What is the percentage composition of the iron in Fe(C2H3O2)2?
The molar mass of Fe(C2H3O2)2 is:
Fe: 1 x 55.85 = 55.85 g/mol
C: 2 x 12.01 = 24.02 g/mol
H: 6 x 1.01 = 6.06 g/mol
O: 4 x 16.00 = 64.00 g/mol
Total: 149.93 g/mol
The mass of iron in one mole of Fe(C2H3O2)2 is 55.85 g/mol.
The percent composition of iron in Fe(C2H3O2)2 is:
(55.85 g/mol / 149.93 g/mol) x 100% = 37.25%
To determine the percentage composition of iron (Fe) in Fe(C2H3O2)2, we need to calculate the mass of iron in one mole of the compound and then divide it by the molar mass of the compound.

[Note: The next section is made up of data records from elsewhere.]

-- pv_equiv track=rewrite | github.com/ivanillera/TP1Sintaxis | Lexer.py | a_for
-- ===== SOURCE A (Python) =====
-- TRAMPA = -1
--
-- RESULTADO_ACEPTADO = "ACEPTADO"
--
-- RESULTADO_TRAMPA = "TRAMPA"
--
-- RESULTADO_NO_ACEPTADO = "NO_ACEPTADO"
--
-- def d_for(estado_anterior, caracter):
-- 	if estado_anterior == 0 and caracter == "f":
-- 		return 1
-- 	if estado_anterior == 1 and caracter == "o":
-- 		return 2
-- 	if estado_anterior == 2 and caracter == "r":
-- 		return 3
--
--
-- 	return RESULTADO_TRAMPA
--
-- def a_for(cadena):
-- 	Finales = [3]
-- 	estado_actual = 0
--
-- 	for caracter in cadena:
-- 		estado_proximo = d_for(estado_actual, caracter)
-- 		if estado_proximo == TRAMPA:
-- 			return RESULTADO_TRAMPA
-- 		estado_actual = estado_proximo
--
-- 	if estado_actual in Finales:
-- 		return RESULTADO_ACEPTADO
-- 	else:
-- 		return RESULTADO_NO_ACEPTADO
-- ===== SOURCE B (Python) =====
-- RESULTADO_ACEPTADO = "ACEPTADO"
-- RESULTADO_NO_ACEPTADO = "NO_ACEPTADO"
--
-- def a_for(cadena):
--     # Closed-form check: A's DFA (with its dead trap branch) accepts exactly the
--     # character sequence 'f','o','r'. Materialise via list() so any iterable works.
--     return RESULTADO_ACEPTADO if list(cadena) == ["f", "o", "r"] else RESULTADO_NO_ACEPTADO
-- ===== Notes on version B (the rewrite author's own statement) =====
-- stated objective: simpler
-- what changed: Replaces the DFA transition loop (whose trap branch is dead: d_for returns the string "TRAMPA" but the loop compares it with the int -1) by a closed-form comparison of the input's character list with ['f','o','r'].
import Mathlib
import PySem

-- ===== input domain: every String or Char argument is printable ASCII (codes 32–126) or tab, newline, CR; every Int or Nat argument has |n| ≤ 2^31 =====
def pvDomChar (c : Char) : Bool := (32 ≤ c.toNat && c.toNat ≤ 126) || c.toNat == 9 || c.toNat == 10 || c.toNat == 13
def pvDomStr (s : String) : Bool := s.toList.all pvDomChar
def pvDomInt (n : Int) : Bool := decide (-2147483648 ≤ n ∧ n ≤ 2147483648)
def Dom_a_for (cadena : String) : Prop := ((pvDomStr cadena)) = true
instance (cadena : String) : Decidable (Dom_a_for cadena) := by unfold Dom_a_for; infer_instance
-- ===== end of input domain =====

-- B replaces A's DFA loop by a closed-form comparison with the char list ['f','o','r'] (objective: simpler).

-- ===== PORT A =====
-- Python's dynamic state: d_for's fall-through returns the STRING "TRAMPA" while the
-- loop compares the next state with the INT -1, so the state is int-or-string.
inductive PyV where
  | int : Int → PyV
  | str : String → PyV
deriving DecidableEq

def d_for (estado_anterior : PyV) (caracter : Char) : PyV :=
  if estado_anterior = PyV.int 0 ∧ caracter = 'f' then PyV.int 1
  else if estado_anterior = PyV.int 1 ∧ caracter = 'o' then PyV.int 2
  else if estado_anterior = PyV.int 2 ∧ caracter = 'r' then PyV.int 3
  else PyV.str "TRAMPA"

def a_for_loop (estado_actual : PyV) (cs : List Char) : String :=
  match cs with
  | [] => if estado_actual ∈ [PyV.int 3] then "ACEPTADO" else "NO_ACEPTADO"
  | c :: rest =>
      let estado_proximo := d_for estado_actual c
      if estado_proximo = PyV.int (-1) then "TRAMPA"
      else a_for_loop estado_proximo rest

def a_for (cadena : String) : String := a_for_loop (PyV.int 0) cadena.toList

-- ===== PORT B =====
def a_for_alt (cadena : String) : String :=
  if cadena.toList = ['f', 'o', 'r'] then "ACEPTADO" else "NO_ACEPTADO"

-- ===== PRECONDITION & SPEC =====
def Spec_a_for (cadena : String) (out : String) : Prop := out = a_for_alt cadena
instance (cadena : String) (out : String) : Decidable (Spec_a_for cadena out) := by unfold Spec_a_for; infer_instance

-- ===== CLAIM (what is proved, stated in full; the proofs are below) =====
def Claim_equal_a_for : Prop := ∀ (cadena : String), Dom_a_for cadena → Spec_a_for cadena (a_for cadena)

-- ===== LEMMAS AND PROOFS =====

-- once trapped (state is a string), d_for keeps returning the string trap state,
-- it never equals the int -1, and the final state is not the int 3
theorem a_for_loop_trap (s : String) (cs : List Char) :
    a_for_loop (PyV.str s) cs = "NO_ACEPTADO" := by
  induction cs generalizing s with
  | nil => simp [a_for_loop]
  | cons c rest ih => simp [a_for_loop, d_for]; exact ih "TRAMPA"

theorem a_for_loop_three (cs : List Char) :
    a_for_loop (PyV.int 3) cs = if cs = [] then "ACEPTADO" else "NO_ACEPTADO" := by
  cases cs with
  | nil => simp [a_for_loop]
  | cons c rest => simp [a_for_loop, d_for, a_for_loop_trap]

-- ===== VERDICT (by name: the statement is the Claim_ definition above) =====
theorem a_for_spec : Claim_equal_a_for := by
  intro cadena _
  unfold Spec_a_for a_for a_for_alt
  cases h : cadena.toList with
  | nil => simp [a_for_loop]
  | cons c rest =>
    by_cases hc : c = 'f'
    · subst hc
      cases rest with
      | nil => simp [a_for_loop, d_for]
      | cons c2 rest2 =>
        by_cases h2 : c2 = 'o'
        · subst h2
          cases rest2 with
          | nil => simp [a_for_loop, d_for]
          | cons c3 rest3 =>
            by_cases h3 : c3 = 'r'
            · subst h3
              simp [a_for_loop, d_for, a_for_loop_three]
            · simp [a_for_loop, d_for, h3, a_for_loop_trap]
        · simp [a_for_loop, d_for, h2, a_for_loop_trap]
    · simp [a_for_loop, d_for, hc, a_for_loop_trap]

The molar mass of Fe(C2H3O2)2 is calculated as follows:
Iron (Fe) has a molar mass of 55.845 g/mol.
Acetic acid (C2H3O2) has a molar mass of 60.052 g/mol, which consists of 2 carbon atoms (2 * 12.01 g/mol), 4 hydrogen atoms (4 * 1.008 g/mol), and 2 oxygen atoms (2 * 16.00 g/mol).
Thus, the molar mass of Fe(C2H3O2)2 is:
55.845 g/mol (Fe) + 2 * (2 * 12.01 g/mol (C) + 4 * 1.008 g/mol (H) + 2 * 16.00 g/mol (O)) = 183.1 g/mol.
To determine the mass of iron in one mole of Fe(C2H3O2)2, we look at the molecular formula, which shows that there is one iron atom per formula unit of Fe(C2H3O2)2. Therefore, the mass of iron in one mole of Fe(C2H3O2)2 is 55.845 g/mol.
Finally, to find the percentage composition of iron, we divide the mass of iron (55.845 g/mol) by the molar mass of Fe(C2H3O2)2 (183.1 g/mol) and multiply by 100:
(55.845 g/mol / 183.1 g/mol) * 100 = 30.5%.
Therefore, the percentage composition of iron in Fe(C2H3O2)2 is 30.5%.